If a decision to perform surgery is made, partial or full splenectomy is the option. Partial splenectomy is a complicated surgery utilized to preserve some splenic function. It should be reserved for infants requiring splenectomy. Full splenectomy can usually be performed by laparoscopic technique. However, open procedure is necessary in cases of marked splenomegaly. The indications for splenectomy in hemoglobin H–Constant Spring patients are different than in beta-thalassemia disorders. Transfusion-dependent infants with hemoglobin H–Constant Spring respond rapidly to splenectomy but require prophylactic anticoagulation because of a high incidence of serious thrombosis.
Patients must receive adequate immunization against Streptococcus pneumoniae, Haemophilus influenzae type B, and Neisseria meningitides prior to surgery. Splenectomy should be avoided in children younger than five years because of a greater risk of fulminant post-splenectomy sepsis.

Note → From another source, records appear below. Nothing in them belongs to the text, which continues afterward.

-- pv_equiv track=rewrite | github.com/swappimittal/PPset_2 | PPSET_functions.py | remove_3G_3C
-- ===== SOURCE A (Python) =====
-- def remove_3G_3C(probe_list):
--     filtered_probe_list = []
--     for sub_sequence in probe_list:
--         exclude_sub_sequence = False
--         for i in range(len(sub_sequence) - 2):
--             if (
--                 sub_sequence[i:i + 3] == ['G', 'G', 'G'] or
--                 sub_sequence[i:i + 3] == ['C', 'C', 'C']
--             ):
--                 exclude_sub_sequence = True
--                 break
--         if not exclude_sub_sequence:
--             filtered_probe_list.append(sub_sequence)
--     return filtered_probe_list
-- ===== SOURCE B (Python) =====
-- def remove_3G_3C(probe_list):
--     def ok(sub):
--         prev = None
--         run = 0
--         for x in sub:
--             if x == prev:
--                 run += 1
--             else:
--                 prev = x
--                 run = 1
--             if run >= 3 and (x == 'G' or x == 'C'):
--                 return False
--         return True
--     return [sub for sub in probe_list if ok(sub)]
-- ===== Notes on version B (the rewrite author's own statement) =====
-- stated objective: faster
-- what changed: Replaces the 3-element slice comparisons over all window start indices with a single run-length counter pass (prev element + consecutive-run count) that stops at the first run of 3 G's or C's, and builds the result by a filter comprehension.
import Mathlib
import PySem

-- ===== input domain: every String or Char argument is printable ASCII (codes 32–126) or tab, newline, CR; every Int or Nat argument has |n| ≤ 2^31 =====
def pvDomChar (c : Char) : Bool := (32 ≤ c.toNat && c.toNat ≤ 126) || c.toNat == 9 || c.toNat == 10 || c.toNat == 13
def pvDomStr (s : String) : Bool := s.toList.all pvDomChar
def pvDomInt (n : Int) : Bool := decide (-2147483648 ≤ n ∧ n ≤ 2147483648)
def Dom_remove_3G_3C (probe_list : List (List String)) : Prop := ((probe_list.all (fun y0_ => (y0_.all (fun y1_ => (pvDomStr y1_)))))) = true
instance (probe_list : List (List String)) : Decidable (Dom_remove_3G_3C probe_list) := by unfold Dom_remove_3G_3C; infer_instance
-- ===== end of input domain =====

-- B replaces A's per-index 3-element slice comparisons with a single run-length-counter pass
-- (prev element + consecutive-run count) and a filter comprehension: an alternative decomposition.


-- ===== PORT A =====
-- A's inner loop: for i in range(len(sub) - 2): compare sub[i:i+3] with ['G','G','G'] / ['C','C','C'], break on match
def pvA_loop (s : List String) (n : Nat) (i : Nat) : Bool :=
  if _h : i < n then
    if PySem.List.slice s (some (i : Int)) (some ((i : Int) + 3)) = ["G", "G", "G"] ∨
       PySem.List.slice s (some (i : Int)) (some ((i : Int) + 3)) = ["C", "C", "C"] then
      true
    else
      pvA_loop s n (i + 1)
  else
    false
termination_by n - i

def remove_3G_3C (probe_list : List (List String)) : List (List String) :=
  probe_list.foldl
    (fun filtered_probe_list sub_sequence =>
      -- exclude_sub_sequence computed by the inner index loop (break = early true);
      -- 'if not exclude: append'
      if !pvA_loop sub_sequence (sub_sequence.length - 2) 0 then
        filtered_probe_list ++ [sub_sequence]
      else
        filtered_probe_list)
    []

-- ===== PORT B =====
-- B's ok(sub): one pass keeping prev (Option, starts None) and run; False at the first run of 3 G/C
def pvB_ok : List String → Option String → Nat → Bool
  | [], _, _ => true
  | x :: rest, prev, run =>
    let run' := if prev = some x then run + 1 else 1
    if 3 ≤ run' ∧ (x = "G" ∨ x = "C") then false
    else pvB_ok rest (some x) run'

def remove_3G_3C_alt (probe_list : List (List String)) : List (List String) :=
  probe_list.filter (fun sub => pvB_ok sub none 0)

-- ===== PRECONDITION & SPEC =====
def Spec_remove_3G_3C (probe_list : List (List String)) (out : List (List String)) : Prop := out = remove_3G_3C_alt probe_list
instance (probe_list : List (List String)) (out : List (List String)) : Decidable (Spec_remove_3G_3C probe_list out) := by unfold Spec_remove_3G_3C; infer_instance

-- ===== CLAIM (what is proved, stated in full; the proofs are below) =====
def Claim_equal_remove_3G_3C : Prop := ∀ (probe_list : List (List String)), Dom_remove_3G_3C probe_list → Spec_remove_3G_3C probe_list (remove_3G_3C probe_list)

-- ===== LEMMAS AND PROOFS =====

-- a reference predicate: some window of 3 consecutive equal 'G's or 'C's exists
def trip : List String → Bool
  | a :: b :: c :: rest =>
    if (a = "G" ∧ b = "G" ∧ c = "G") ∨ (a = "C" ∧ b = "C" ∧ c = "C") then true
    else trip (b :: c :: rest)
  | _ => false

lemma trip_short (l : List String) (h : l.length < 3) : trip l = false := by
  match l with
  | [] => rfl
  | [_] => rfl
  | [_, _] => rfl
  | _ :: _ :: _ :: _ => simp at h; omega

lemma trip_cons_ne (p x : String) (rest : List String) (h : p ≠ x) :
    trip (p :: x :: rest) = trip (x :: rest) := by
  cases rest with
  | nil => rfl
  | cons y r =>
    rw [trip, if_neg]
    rintro (⟨h1, h2, _⟩ | ⟨h1, h2, _⟩) <;> exact h (h1.trans h2.symm)

lemma pvA_loop_eq_trip_aux (s : List String) :
    ∀ (k i : Nat), s.length - 2 - i ≤ k →
      pvA_loop s (s.length - 2) i = trip (s.drop i) := by
  intro k
  induction k with
  | zero =>
    intro i hk
    have h : ¬ i < s.length - 2 := by omega
    rw [pvA_loop, dif_neg h]
    rw [trip_short]
    simp
    omega
  | succ k ih =>
    intro i hk
    by_cases h : i < s.length - 2
    · have hlen : 3 ≤ (s.drop i).length := by simp; omega
      obtain ⟨a, b, c, rest, hd⟩ : ∃ a b c rest, s.drop i = a :: b :: c :: rest := by
        rcases e : s.drop i with _ | ⟨a, _ | ⟨b, _ | ⟨c, rest⟩⟩⟩ <;>
          rw [e] at hlen <;> simp at hlen
        exact ⟨a, b, c, rest, rfl⟩
      have hslice : PySem.List.slice s (some (i : Int)) (some ((i : Int) + 3)) = [a, b, c] := by
        rw [show ((i : Int) + 3) = ((i : Int) + ((3 : Nat) : Int)) by norm_num,
          PySem.List.slice_natCast_add, hd]
        rfl
      have hdrop1 : s.drop (i + 1) = b :: c :: rest := by
        rw [← List.drop_drop, List.drop_one, hd]
        rfl
      rw [pvA_loop, dif_pos h, hslice, hd, trip]
      have hcond : ([a, b, c] = ["G", "G", "G"] ∨ [a, b, c] = ["C", "C", "C"]) ↔
          ((a = "G" ∧ b = "G" ∧ c = "G") ∨ (a = "C" ∧ b = "C" ∧ c = "C")) := by
        simp
      by_cases hc : ((a = "G" ∧ b = "G" ∧ c = "G") ∨ (a = "C" ∧ b = "C" ∧ c = "C"))
      · rw [if_pos (hcond.mpr hc), if_pos hc]
      · rw [if_neg (fun hx => hc (hcond.mp hx)), if_neg hc, ih (i + 1) (by omega), hdrop1]
    · rw [pvA_loop, dif_neg h, trip_short]
      simp
      omega

lemma pvA_loop_eq_trip (s : List String) :
    pvA_loop s (s.length - 2) 0 = trip s := by
  have := pvA_loop_eq_trip_aux s (s.length - 2) 0 (by omega)
  simpa using this

lemma pvB_ok_eq_trip (s : List String) :
    ∀ (p : String) (r : Nat), 1 ≤ r →
      pvB_ok s (some p) r = !(trip ((if 2 ≤ r then [p, p] else [p]) ++ s)) := by
  induction s with
  | nil =>
    intro p r _
    split_ifs <;> simp [pvB_ok, trip]
  | cons x rest ih =>
    intro p r hr
    rw [pvB_ok]
    by_cases hx : p = x
    · subst hx
      simp only [if_true]
      by_cases hgc : p = "G" ∨ p = "C"
      · by_cases hr2 : 2 ≤ r
        · rw [if_pos ⟨by omega, hgc⟩, if_pos hr2]
          have ht : trip (p :: p :: p :: rest) = true := by
            rw [trip, if_pos]
            rcases hgc with h | h <;> [left; right] <;> exact ⟨h, h, h⟩
          rw [show ([p, p] ++ p :: rest) = p :: p :: p :: rest from rfl, ht]
          rfl
        · rw [if_neg (by omega : ¬ (3 ≤ r + 1 ∧ (p = "G" ∨ p = "C"))),
            ih p (r + 1) (by omega), if_pos (by omega : 2 ≤ r + 1), if_neg hr2]
          rfl
      · rw [if_neg (fun hcc => hgc hcc.2), ih p (r + 1) (by omega),
          if_pos (by omega : 2 ≤ r + 1)]
        by_cases hr2 : 2 ≤ r
        · rw [if_pos hr2]
          congr 1
          rw [show ([p, p] ++ p :: rest) = p :: p :: p :: rest from rfl, trip, if_neg]
          · rfl
          · rintro (⟨h1, _, _⟩ | ⟨h1, _, _⟩) <;> exact hgc (by simp [h1])
        · rw [if_neg hr2]
          rfl
    · simp only [Option.some.injEq, if_neg hx]
      rw [if_neg (by omega : ¬ (3 ≤ 1 ∧ (x = "G" ∨ x = "C"))), ih x 1 (by omega),
        if_neg (by omega : ¬ (2 ≤ 1))]
      congr 1
      by_cases hr2 : 2 ≤ r
      · rw [if_pos hr2]
        have h2 : trip (p :: p :: x :: rest) = trip (p :: x :: rest) := by
          rw [trip, if_neg]
          rintro (⟨h1, _, h3⟩ | ⟨h1, _, h3⟩) <;> exact hx (h1.trans h3.symm)
        rw [show ([p, p] ++ x :: rest) = p :: p :: x :: rest from rfl, h2,
          trip_cons_ne p x rest hx]
        rfl
      · rw [if_neg hr2, show ([p] ++ x :: rest) = p :: x :: rest from rfl,
          trip_cons_ne p x rest hx]
        rfl

lemma pvB_none_eq_trip (s : List String) : pvB_ok s none 0 = !trip s := by
  cases s with
  | nil => rfl
  | cons x rest =>
    rw [pvB_ok]
    rw [if_neg (by simp : ¬ ((none : Option String) = some x))]
    rw [if_neg (by omega : ¬ (3 ≤ 1 ∧ (x = "G" ∨ x = "C"))),
      pvB_ok_eq_trip rest x 1 (by omega), if_neg (by omega : ¬ (2 ≤ 1))]
    rfl

-- ===== VERDICT (by name: the statement is the Claim_ definition above) =====
theorem remove_3G_3C_spec : Claim_equal_remove_3G_3C := by
  intro probe_list _
  unfold Spec_remove_3G_3C remove_3G_3C remove_3G_3C_alt
  have h := PySem.List.foldl_append_if (fun sub : List String => !pvA_loop sub (sub.length - 2) 0) id probe_list []
  simp only [id_eq, List.nil_append, List.map_id] at h
  rw [h]
  apply List.filter_congr
  intro sub _
  rw [pvA_loop_eq_trip, pvB_none_eq_trip]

After splenectomy, patients should receive oral penicillin prophylaxis (250 mg twice daily) and be instructed to seek urgent medical attention for a fever over 101º Fahrenheit.
Post-splenectomy thrombocytosis is common, and low-dose aspirin should be given during this time. Another complication following splenectomy is the development of a thrombophilic state. Venous thromboembolism, more common in thalassemia intermedia and hemoglobin H–Constant Spring, can develop following splenectomy.
Patients should have annual echocardiographic measurement of the pulmonary artery pressure to monitor for development of pulmonary hypertension.
4.6 Thromboembolic disease
People with thalassemia are at increased risk of thrombosis. Thrombotic events include pulmonary embolism, arterial occlusion, portal thrombosis, and deep vein thrombosis. Approximately 1 to 2 percent of thalassemia major patients and 5 percent of thalassemia intermedia patients experience a serious thrombosis. One of the most common and serious complications is stroke. Recent brain MRI studies suggest that thalassemia patients (particularly those with thalassemia intermedia) are at high risk for subclinical infarction or silent stroke. Splenectomy significantly increases the prevalence of thrombotic events. Inadequate transfusion may increase the risk of thrombosis secondary to increased release of procoagulant red cell particles. Many people recommend that all post-splenectomy patients should receive anti-platelet or anti-thrombosis therapy with aspirin or low dose warfarin.